Bereid de eieren en boter voor: mix de eieren op kamertemperatuur met een staafmixer tot een gladde massa en snijd de boter in kleine stukjes.
Doe zout, suiker en invertsuiker in een steelpan. Invertsuiker voorkomt de vorming van ijskristallen in de soezendeeg en houdt de textuur langer mals en vochtig. Als je het soezendeeg niet gaat invriezen, kan je dit ingrediënt overslaan.
Voeg de boter, het water en de melk toe aan de steelpan en verwarm alles op laag vuur, af en toe roerend met een garde.
Wanneer de boter helemaal gesmolten is, zet je het vuur hoger en breng je het mengsel aan de kook.
Haal het mengsel van het vuur, voeg de gezeefde bloem toe en roer stevig met de garde tot een gladde massa.
Om er zeker van te zijn dat al de bloem is opgenomen, zet je het soezendeeg terug op het vuur en verwarm je het nog 2 minuten op laag vuur, terwijl je stevig roert met een spatel.
Doe het soezendeeg nu in de mengkom van een staande mixer en begin te mixen met de K-klopper, terwijl je het deeg laat afkoelen tot 55-60° C.
Wanneer het soezendeeg de gewenste temperatuur heeft bereikt, voeg dan geleidelijk, in kleine beetjes, de eieren toe, terwijl je het soezendeeg blijft mixen op lage snelheid.
TIP: De textuur van het soezendeeg wordt visueel gecontroleerd, daarom heb je misschien iets minder eimengsel nodig dan in het recept staat. Het soezendeeg moet glad, homogeen en glanzend zijn en als een lint van de spatel vallen. Als je alle eieren hebt gebruikt en de juiste textuur is nog steeds niet bereikt, kan je een beetje warme melk toevoegen, maar dat komt uiterst zelden voor.
Dek het afgewerkte soezendeeg af met huishoudfolie en laat het een uur rusten op 30° C.
Vul een spuitzak met een open ster spuitmondje van 16 mm diameter voor 2/3 met het soezendeeg.
Spuit de 12,5-13 cm lange éclairs (~35 g per stuk) op een afstand van 1-1,5 cm op een met teflon beklede bakplaat of een geperforeerde siliconenmat. Om perfect gelijkmatige eclairs te krijgen, beweeg je je handen niet tijdens het spuiten, maar zet je een stap achteruit.
Bespuit de eclairs na het spuiten met een dun laagje bakolie en bestrooi ze dan lichtjes met poedersuiker door een zeef. Een dun korstje op het oppervlak beschermt ze tegen barsten.
Zet de eclairs in de vriezer tot ze helemaal bevroren zijn. Je kunt de eclairs maximaal twee weken in de vriezer bewaren, maar zorg er wel voor dat je ze in een luchtdichte verpakking doet om te voorkomen dat ze uitdrogen.
Verwarm de oven voor op 280° C en zet hem dan uit. (Mijn fornuis gaat maximum tot 240° C en dat lukte prima).
Leg de bevroren eclairs over op een geperforeerde siliconenmat met ca. 6 cm afstand tussen elke eclair.

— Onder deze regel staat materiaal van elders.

-- pv_equiv track=rewrite | github.com/daniel5426/talmudpedia | backend/app/services/text/navigator.py | encode_hebrew_numeral
-- ===== SOURCE A (Python) =====
-- from typing import Any, Dict, List, Optional, Tuple
--
-- def encode_hebrew_numeral(n: int) -> str:
--     """Simple Gematria helper for 1-999."""
--     if n <= 0:
--         return str(n)
--
--     ones = ["", "א", "ב", "ג", "ד", "ה", "ו", "ז", "ח", "ט"]
--     tens = ["", "י", "כ", "ל", "מ", "נ", "ס", "ע", "פ", "צ"]
--     hundreds = ["", "ק", "ר", "ש", "ת"]
--
--     parts: List[str] = []
--     value = n
--
--     # Handle 400+ by peeling off tavs greedily (e.g., 500 => ת + ק, 900 => תת"ק)
--     while value >= 400:
--         parts.append("ת")
--         value -= 400
--
--     # Remaining hundreds (0-300)
--     h = value // 100
--     if h:
--         parts.append(hundreds[h])
--         value -= h * 100
--
--     # Tens / ones with special cases for 15,16
--     t = value // 10
--     o = value % 10
--     if t == 1 and o in (5, 6):
--         parts.append("טו" if o == 5 else "טז")
--     else:
--         if t:
--             parts.append(tens[t])
--         if o:
--             parts.append(ones[o])
--
--     result = "".join(parts)
--
--     # Add Geresh/Gershayim
--     if len(result) == 1:
--         result += "'"
--     elif len(result) > 1:
--         result = result[:-1] + '"' + result[-1]
--
--     return result
-- ===== SOURCE B (Python) =====
-- def encode_hebrew_numeral(n: int) -> str:
--     """Simple Gematria helper for 1-999."""
--     if n <= 0:
--         return str(n)
--
--     table = [(300, "ש"), (200, "ר"), (100, "ק"),
--              (90, "צ"), (80, "פ"), (70, "ע"), (60, "ס"), (50, "נ"),
--              (40, "מ"), (30, "ל"), (20, "כ"), (10, "י"),
--              (9, "ט"), (8, "ח"), (7, "ז"), (6, "ו"), (5, "ה"),
--              (4, "ד"), (3, "ג"), (2, "ב"), (1, "א")]
--
--     # All the 400s at once, then a greedy table walk on the remainder,
--     # pausing only for the 15/16 special spellings.
--     q, value = divmod(n, 400)
--     parts = ["ת" * q]
--     while value > 0:
--         if value == 15:
--             parts.append("טו")
--             value = 0
--         elif value == 16:
--             parts.append("טז")
--             value = 0
--         else:
--             for v, letters in table:
--                 if v <= value:
--                     parts.append(letters)
--                     value -= v
--                     break
--
--     result = "".join(parts)
--
--     # Add Geresh/Gershayim
--     if len(result) == 1:
--         result += "'"
--     elif len(result) > 1:
--         result = result[:-1] + '"' + result[-1]
--
--     return result
-- ===== Notes on version B (the rewrite author's own statement) =====
-- stated objective: alternative
-- what changed: B replaces A's peel-400s-one-at-a-time loop plus hard-coded hundreds/tens/ones digit arrays by a single divmod(n,400) with string repetition for the tavs and a greedy first-fit walk over one ordered value-to-letters table for the remainder (with the 15/16 spellings checked in the loop).
import Mathlib
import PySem

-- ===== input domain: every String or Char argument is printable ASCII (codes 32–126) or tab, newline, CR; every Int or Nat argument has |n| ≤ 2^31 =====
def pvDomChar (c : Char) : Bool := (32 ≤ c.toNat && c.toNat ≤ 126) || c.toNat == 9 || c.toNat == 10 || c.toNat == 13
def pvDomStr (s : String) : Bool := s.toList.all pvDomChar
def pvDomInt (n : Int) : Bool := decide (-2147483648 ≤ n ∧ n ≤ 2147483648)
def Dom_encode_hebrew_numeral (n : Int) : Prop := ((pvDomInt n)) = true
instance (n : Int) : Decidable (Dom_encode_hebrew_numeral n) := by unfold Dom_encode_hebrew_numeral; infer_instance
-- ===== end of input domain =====

-- B replaces A's digit-by-digit (hundreds/tens/ones) decomposition by one divmod for the 400s
-- (string repetition instead of A's peel-one-400-per-iteration loop) plus a greedy first-fit
-- walk over a single ordered value→letters table for the remainder.

-- ===== PORT A =====
-- shared tail: the Geresh/Gershayim post-processing, identical lines in both Pythons
def pvTail (result : String) : String :=
  if PySem.Str.len result = 1 then result ++ "'"
  else if PySem.Str.len result > 1 then
    match PySem.Str.pyGet? result (-1) with          -- result[-1]; in range since len > 1
    | some c => PySem.Str.slice result none (some (-1)) ++ "\"" ++ String.ofList [c]
    | none => result
  else result

-- while value >= 400: parts.append("ת"); value -= 400
def pvWhile400 (value : Int) : List String × Int :=
  if 400 ≤ value then
    let p := pvWhile400 (value - 400)
    ("ת" :: p.1, p.2)
  else ([], value)
termination_by value.toNat
decreasing_by omega

def pvHebOnes : List String := ["", "א", "ב", "ג", "ד", "ה", "ו", "ז", "ח", "ט"]
def pvHebTens : List String := ["", "י", "כ", "ל", "מ", "נ", "ס", "ע", "פ", "צ"]
def pvHebHundreds : List String := ["", "ק", "ר", "ש", "ת"]

-- the hundreds/tens/ones part of A (list indexings are always in range: 0 ≤ value < 400 here)
def pvRestA (value0 : Int) : List String :=
  let h := PySem.Int.floordiv value0 100
  let (parts, value) :=
    if h ≠ 0 then ([PySem.List.pyGetD pvHebHundreds h ""], value0 - h * 100)
    else ([], value0)
  let t := PySem.Int.floordiv value 10
  let o := PySem.Int.mod value 10
  if t = 1 ∧ (o = 5 ∨ o = 6) then parts ++ [if o = 5 then "טו" else "טז"]
  else parts ++ (if t ≠ 0 then [PySem.List.pyGetD pvHebTens t ""] else [])
             ++ (if o ≠ 0 then [PySem.List.pyGetD pvHebOnes o ""] else [])

def encode_hebrew_numeral (n : Int) : String :=
  if n ≤ 0 then PySem.Int.toStr n
  else
    let pr := pvWhile400 n
    pvTail (PySem.Str.join "" (pr.1 ++ pvRestA pr.2))

-- ===== PORT B =====
def pvTableB : List (Int × String) :=
  [(300, "ש"), (200, "ר"), (100, "ק"),
   (90, "צ"), (80, "פ"), (70, "ע"), (60, "ס"), (50, "נ"),
   (40, "מ"), (30, "ל"), (20, "כ"), (10, "י"),
   (9, "ט"), (8, "ח"), (7, "ז"), (6, "ו"), (5, "ה"),
   (4, "ד"), (3, "ג"), (2, "ב"), (1, "א")]

-- the inner `for … break`: first table entry whose value fits
def pvFirstLE (table : List (Int × String)) (value : Int) : Option (Int × String) :=
  match table with
  | [] => none
  | (v, s) :: rest => if v ≤ value then some (v, s) else pvFirstLE rest value

-- the `while value > 0` loop; fuel = value.toNat suffices since value drops by ≥ 1 each pass
def pvLoopB : Nat → Int → List String
  | 0, _ => []
  | fuel + 1, value =>
    if 0 < value then
      if value = 15 then "טו" :: pvLoopB fuel 0
      else if value = 16 then "טז" :: pvLoopB fuel 0
      else
        match pvFirstLE pvTableB value with
        | some (v, s) => s :: pvLoopB fuel (value - v)
        | none => []
    else []

def encode_hebrew_numeral_alt (n : Int) : String :=
  if n ≤ 0 then PySem.Int.toStr n
  else
    let q := PySem.Int.floordiv n 400
    let value := PySem.Int.mod n 400
    -- "ת" * q  (q ≥ 0 here)
    let parts := String.ofList (List.replicate q.toNat 'ת') :: pvLoopB value.toNat value
    pvTail (PySem.Str.join "" parts)

-- ===== PRECONDITION & SPEC =====
def Spec_encode_hebrew_numeral (n : Int) (out : String) : Prop := out = encode_hebrew_numeral_alt n
instance (n : Int) (out : String) : Decidable (Spec_encode_hebrew_numeral n out) := by unfold Spec_encode_hebrew_numeral; infer_instance

-- ===== CLAIM (what is proved, stated in full; the proofs are below) =====
def Claim_equal_encode_hebrew_numeral : Prop := ∀ (n : Int), Dom_encode_hebrew_numeral n → Spec_encode_hebrew_numeral n (encode_hebrew_numeral n)

-- ===== LEMMAS AND PROOFS =====

-- ''.join distributes over cons
theorem pvJoinC_cons (p : List Char) (rest : List (List Char)) :
    PySem.Chars.join [] (p :: rest) = p ++ PySem.Chars.join [] rest := by
  cases rest with
  | nil => simp [PySem.Chars.join_singleton, PySem.Chars.join_nil]
  | cons q r => simp [PySem.Chars.join_cons_cons]

-- the 400-peeling while loop is division by 400
theorem pvWhile400_eq (n : Int) (h0 : 0 ≤ n) :
    pvWhile400 n = (List.replicate (PySem.Int.floordiv n 400).toNat "ת", PySem.Int.mod n 400) := by
  rw [pvWhile400]
  split_ifs with h
  · rw [pvWhile400_eq (n - 400) (by omega)]
    have e1 : PySem.Int.floordiv n 400 = PySem.Int.floordiv (n - 400) 400 + 1 := by
      rw [PySem.Int.floordiv_eq_ediv_of_pos (b := 400) (by norm_num),
          PySem.Int.floordiv_eq_ediv_of_pos (b := 400) (by norm_num)]
      omega
    have e2 : PySem.Int.mod n 400 = PySem.Int.mod (n - 400) 400 := by
      rw [PySem.Int.mod_eq_emod_of_pos (b := 400) (by norm_num),
          PySem.Int.mod_eq_emod_of_pos (b := 400) (by norm_num)]
      omega
    have e3 : 0 ≤ PySem.Int.floordiv (n - 400) 400 := by
      rw [PySem.Int.floordiv_eq_ediv_of_pos (b := 400) (by norm_num)]
      omega
    rw [e1, e2]
    have e4 : (PySem.Int.floordiv (n - 400) 400 + 1).toNat
        = (PySem.Int.floordiv (n - 400) 400).toNat + 1 := by omega
    rw [e4, List.replicate_succ]
  · have e1 : PySem.Int.floordiv n 400 = 0 := by
      rw [PySem.Int.floordiv_eq_ediv_of_pos (b := 400) (by norm_num)]; omega
    have e2 : PySem.Int.mod n 400 = n := by
      rw [PySem.Int.mod_eq_emod_of_pos (b := 400) (by norm_num)]; omega
    rw [e1, e2]; rfl
termination_by n.toNat
decreasing_by omega

-- join of a block of k tavs
theorem pvJoin_replicate (k : Nat) (rest : List (List Char)) :
    PySem.Chars.join [] (List.replicate k ['ת'] ++ rest)
      = List.replicate k 'ת' ++ PySem.Chars.join [] rest := by
  induction k with
  | zero => simp
  | succ m ih => simp [List.replicate_succ, pvJoinC_cons, ih]

-- the two remainder encoders agree on every remainder 0 ≤ r < 400
set_option maxRecDepth 8192 in
set_option maxHeartbeats 1000000 in
theorem pvBase400 : ∀ i : Fin 400,
    PySem.Chars.join [] ((pvRestA (i : Int)).map String.toList)
      = PySem.Chars.join [] ((pvLoopB i.val (i : Int)).map String.toList) := by decide

-- ===== VERDICT (by name: the statement is the Claim_ definition above) =====
theorem encode_hebrew_numeral_spec : Claim_equal_encode_hebrew_numeral := by
  intro n _
  unfold Spec_encode_hebrew_numeral encode_hebrew_numeral encode_hebrew_numeral_alt
  by_cases hn : n ≤ 0
  · simp [hn]
  · simp only [hn, if_false]
    apply congrArg pvTail
    apply String.toList_inj.mp
    have h0 : (0:Int) ≤ n := by omega
    have hr0 : 0 ≤ PySem.Int.mod n 400 := PySem.Int.mod_nonneg _ (by norm_num)
    have hr1 : PySem.Int.mod n 400 < 400 := PySem.Int.mod_lt _ (by norm_num)
    rw [pvWhile400_eq n h0]
    simp only [PySem.Str.toList_join, List.map_append, List.map_replicate]
    have ht : ("ת" : String).toList = ['ת'] := by decide
    have he : ("" : String).toList = ([] : List Char) := by decide
    rw [ht, he]
    simp only [List.map_cons, String.toList_ofList]
    rw [pvJoin_replicate, pvJoinC_cons]
    apply congrArg (List.replicate (PySem.Int.floordiv n 400).toNat 'ת' ++ ·)
    have hk : ((PySem.Int.mod n 400).toNat : Int) = PySem.Int.mod n 400 := by omega
    have := pvBase400 ⟨(PySem.Int.mod n 400).toNat, by omega⟩
    simpa only [Fin.val_mk, hk] using this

Plaats de eclairs 20-25 min in de uitgeschakelde oven. Gedurende deze tijd moeten ze rijzen, het maximale volume krijgen en lichtjes bruin worden. Zet dan de verwarming aan op 155-160° C en bak de eclairs nog 15-20 min.
De afgewerkte eclairs moeten een uniforme goudbruine kleur hebben en een voldoende hard oppervlak. Als je erop drukt, knispert het een beetje, maar de binnenkant van de eclair blijft zacht en vochtig. Leg de eclairs na het bakken op een rooster om sneller af te koelen. Dit kan ca. 20-30 min duren.